───── STORED DATA

-- pv_equiv track=rewrite | github.com/Irlet/Python_SelfTraining | Multipl_first_x_even.py | multiplication_of_first_x_even_numbers
-- ===== SOURCE A (Python) =====
-- def multiplication_of_first_x_even_numbers(x, start=0):
--
--     even_numbers = []
--     if start == 0:
--         element = start + 1
--     else:
--         element = start
--     multiplicated = 1
--     if x <= 0:
--         raise ValueError('Enter positive number of elements')
--     while len(even_numbers) < x:
--         if element % 2 == 0:
--             even_numbers.append(element)
--         element += 1
--     for elem in even_numbers:
--         multiplicated *= elem
--     return multiplicated
-- ===== SOURCE B (Python) =====
-- def multiplication_of_first_x_even_numbers(x, start=0):
--     if x <= 0:
--         raise ValueError('Enter positive number of elements')
--     if start == 0:
--         e = 2
--     elif start % 2 == 0:
--         e = start
--     else:
--         e = start + 1
--     result = 1
--     for _ in range(x):
--         result *= e
--         e += 2
--     return result
-- ===== Notes on version B (the rewrite author's own statement) =====
-- stated objective: simpler
-- what changed: B computes the first even number directly by a parity check (keeping A's start==0 -> 2 special case) and multiplies while striding by 2 in one accumulating loop, instead of A's two passes that scan every consecutive integer, test parity, append to a list and then multiply the list.
import Mathlib
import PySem

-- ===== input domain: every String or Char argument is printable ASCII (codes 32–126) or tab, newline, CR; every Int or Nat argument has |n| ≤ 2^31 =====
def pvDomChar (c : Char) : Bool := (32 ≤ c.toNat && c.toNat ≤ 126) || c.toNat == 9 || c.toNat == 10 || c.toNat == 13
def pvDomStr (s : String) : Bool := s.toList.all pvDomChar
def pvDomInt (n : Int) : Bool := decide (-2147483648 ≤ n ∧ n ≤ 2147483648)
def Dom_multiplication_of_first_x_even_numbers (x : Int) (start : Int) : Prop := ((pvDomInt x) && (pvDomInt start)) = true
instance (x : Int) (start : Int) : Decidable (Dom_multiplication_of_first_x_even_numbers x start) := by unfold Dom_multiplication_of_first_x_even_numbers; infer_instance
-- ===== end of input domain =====

-- B computes the first even number by a parity check and multiplies in one stride-2
-- accumulating loop, replacing A's scan-every-integer + append-list + second multiply pass (simpler).


-- ===== PORT A =====
-- A's while loop: scan consecutive integers, append the even ones until x are collected.
-- (list.append is encoded as cons onto the accumulator + one final reverse, and Python's O(1)
-- len(evens) as the carried counter `len`, for linear cost)
def pvLoopA (x : Int) (element : Int) (evens : List Int) (len : Nat) : List Int :=
  if (len : Int) < x then
    if PySem.Int.mod element 2 == 0 then
      pvLoopA x (element + 1) (element :: evens) (len + 1)
    else
      pvLoopA x (element + 1) evens len
  else evens
termination_by (2 * (x - len).toNat + (if PySem.Int.mod element 2 == 0 then 0 else 1) : Nat)
decreasing_by
  all_goals
    rw [PySem.Int.mod_eq_emod_of_pos (by norm_num), PySem.Int.mod_eq_emod_of_pos (by norm_num)] at *
    simp_all
    first
    | omega
    | (split_ifs at * <;> omega)

def multiplication_of_first_x_even_numbers (x : Int) (start : Int) : Int :=
  let element := if start == 0 then start + 1 else start
  if x ≤ 0 then 0  -- Python raises ValueError here; excluded by Pre_
  else
    let even_numbers := (pvLoopA x element [] 0).reverse
    even_numbers.foldl (fun multiplicated elem => multiplicated * elem) 1

-- ===== PORT B =====
-- B's for loop: x multiplications, striding by 2.
def pvLoopB (n : Nat) (e : Int) (result : Int) : Int :=
  match n with
  | 0 => result
  | m + 1 => pvLoopB m (e + 2) (result * e)

def multiplication_of_first_x_even_numbers_alt (x : Int) (start : Int) : Int :=
  if x ≤ 0 then 0  -- B raises ValueError here; excluded by Pre_
  else
    let e := if start == 0 then 2
             else if PySem.Int.mod start 2 == 0 then start
             else start + 1
    pvLoopB x.toNat e 1

-- ===== PRECONDITION & SPEC =====
-- Pre_ excludes x ≤ 0, where A (and B) raise ValueError.
def Pre_multiplication_of_first_x_even_numbers (x : Int) (start : Int) : Prop := 1 ≤ x
instance (x : Int) (start : Int) : Decidable (Pre_multiplication_of_first_x_even_numbers x start) := by unfold Pre_multiplication_of_first_x_even_numbers; infer_instance
def pvWitness_multiplication_of_first_x_even_numbers : Int × Int := (3, 5)

def Spec_multiplication_of_first_x_even_numbers (x : Int) (start : Int) (out : Int) : Prop := out = multiplication_of_first_x_even_numbers_alt x start
instance (x : Int) (start : Int) (out : Int) : Decidable (Spec_multiplication_of_first_x_even_numbers x start out) := by unfold Spec_multiplication_of_first_x_even_numbers; infer_instance

-- ===== CLAIM (what is proved, stated in full; the proofs are below) =====
def Claim_equal_multiplication_of_first_x_even_numbers : Prop := ∀ (x : Int) (start : Int), Dom_multiplication_of_first_x_even_numbers x start → Pre_multiplication_of_first_x_even_numbers x start → Spec_multiplication_of_first_x_even_numbers x start (multiplication_of_first_x_even_numbers x start)

-- ===== LEMMAS AND PROOFS =====

theorem pvModTwo_eq (a : Int) : (PySem.Int.mod a 2 == 0) = (a % 2 == 0) := by
  rw [PySem.Int.mod_eq_emod_of_pos (by norm_num)]

-- The list of n even numbers e, e+2, … (for even e).
def pvEvens (e : Int) (n : Nat) : List Int :=
  match n with
  | 0 => []
  | m + 1 => e :: pvEvens (e + 2) m

theorem pvLoopA_even (n : Nat) : ∀ (x e : Int) (acc : List Int) (len : Nat),
    e % 2 = 0 → (len : Int) + n = x →
    pvLoopA x e acc len = (pvEvens e n).reverse ++ acc := by
  induction n with
  | zero =>
    intro x e acc len he hlen
    rw [pvLoopA, if_neg (by omega)]
    simp [pvEvens]
  | succ m ih =>
    intro x e acc len he hlen
    rw [pvLoopA]
    have h1 : (len : Int) < x := by omega
    have he' : PySem.Int.mod e 2 == 0 := by
      rw [pvModTwo_eq]; simpa using he
    rw [if_pos h1, if_pos he']
    -- after appending e, element e+1 is odd; one more unfold
    rw [pvLoopA]
    by_cases hm : m = 0
    · subst hm
      have : ¬ (((len + 1 : Nat) : Int) < x) := by push_cast; omega
      rw [if_neg this]
      simp [pvEvens]
    · obtain ⟨k, rfl⟩ : ∃ k, m = k + 1 := ⟨m - 1, by omega⟩
      have h2 : (((len + 1 : Nat) : Int)) < x := by push_cast; omega
      have hodd : ¬ (PySem.Int.mod (e + 1) 2 == 0) := by
        rw [pvModTwo_eq]; simp; omega
      rw [if_pos h2, if_neg hodd]
      have := ih x (e + 1 + 1) (e :: acc) (len + 1) (by omega) (by push_cast; omega)
      rw [this]
      have h21 : e + 1 + 1 = e + 2 := by ring
      simp [pvEvens, h21]

theorem pvLoopB_foldl (n : Nat) : ∀ (e acc : Int),
    (pvEvens e n).foldl (fun m el => m * el) acc = pvLoopB n e acc := by
  induction n with
  | zero => intro e acc; simp [pvEvens, pvLoopB]
  | succ m ih => intro e acc; simp [pvEvens, pvLoopB, ih]

-- ===== VERDICT (by name: the statement is the Claim_ definition above) =====
theorem multiplication_of_first_x_even_numbers_spec : Claim_equal_multiplication_of_first_x_even_numbers := by
  intro x start _ hpre
  have hx1 : 1 ≤ x := hpre
  unfold Spec_multiplication_of_first_x_even_numbers
  unfold multiplication_of_first_x_even_numbers multiplication_of_first_x_even_numbers_alt
  have hx : ¬ (x ≤ 0) := by exact not_le.mpr (by omega)
  rw [if_neg hx, if_neg hx]
  have hn : ((([] : List Int).length : Int)) + x.toNat = x := by
    simp only [List.length_nil, Nat.cast_zero, zero_add]; omega
  -- the first even number B starts from
  set e0 : Int := if start == 0 then start + 1 else start with he0
  set f : Int := if start == 0 then 2
                 else if PySem.Int.mod start 2 == 0 then start
                 else start + 1 with hf
  have key : (pvLoopA x e0 [] 0).reverse = pvEvens f x.toNat := by
    suffices h : pvLoopA x e0 [] 0 = (pvEvens f x.toNat).reverse ++ [] by
      rw [h]; simp
    by_cases hs0 : start = 0
    · -- e0 = 1, odd: one unfold, then the even lemma from f = 2
      subst hs0
      simp only [he0, hf, beq_self_eq_true, if_pos]
      rw [pvLoopA]
      have h1 : (((0 : Nat)) : Int) < x := by simp; omega
      have hodd : ¬ (PySem.Int.mod (0 + 1) 2 == 0) := by
        rw [pvModTwo_eq]; decide
      rw [if_pos h1, if_neg hodd]
      have := pvLoopA_even x.toNat x (0 + 1 + 1) [] 0 (by decide) (by simp only [List.length_nil, Nat.cast_zero, zero_add]; omega)
      rw [this]; norm_num
    · have hsne : (start == 0) = false := by simp [hs0]
      simp only [he0, hf, hsne, Bool.false_eq_true, if_false]
      by_cases hev : start % 2 = 0
      · -- start even: lemma applies directly
        have hevb : (PySem.Int.mod start 2 == 0) = true := by
          rw [pvModTwo_eq]; simpa using hev
        rw [if_pos hevb]
        exact pvLoopA_even x.toNat x start [] 0 hev (by simp only [List.length_nil, Nat.cast_zero, zero_add] at hn ⊢; omega)
      · -- start odd: one unfold, then from start + 1
        have hevb : ¬ ((PySem.Int.mod start 2 == 0) = true) := by
          rw [pvModTwo_eq]; simpa using hev
        rw [if_neg hevb]
        rw [pvLoopA]
        have h1 : (((0 : Nat)) : Int) < x := by simp; omega
        rw [if_pos h1, if_neg hevb]
        exact pvLoopA_even x.toNat x (start + 1) [] 0 (by omega) (by simp only [List.length_nil, Nat.cast_zero, zero_add]; omega)
  rw [key, pvLoopB_foldl]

──────────

Of all the entries above, retype exactly the lines from the line with "(result * e)" to the line with "Decidable (Pre_multiplication_of_first_x_even_numbers x", both included, and no others.

  | m + 1 => pvLoopB m (e + 2) (result * e)

def multiplication_of_first_x_even_numbers_alt (x : Int) (start : Int) : Int :=
  if x ≤ 0 then 0  -- B raises ValueError here; excluded by Pre_
  else
    let e := if start == 0 then 2
             else if PySem.Int.mod start 2 == 0 then start
             else start + 1
    pvLoopB x.toNat e 1

-- ===== PRECONDITION & SPEC =====
-- Pre_ excludes x ≤ 0, where A (and B) raise ValueError.
def Pre_multiplication_of_first_x_even_numbers (x : Int) (start : Int) : Prop := 1 ≤ x
instance (x : Int) (start : Int) : Decidable (Pre_multiplication_of_first_x_even_numbers x start) := by unfold Pre_multiplication_of_first_x_even_numbers; infer_instance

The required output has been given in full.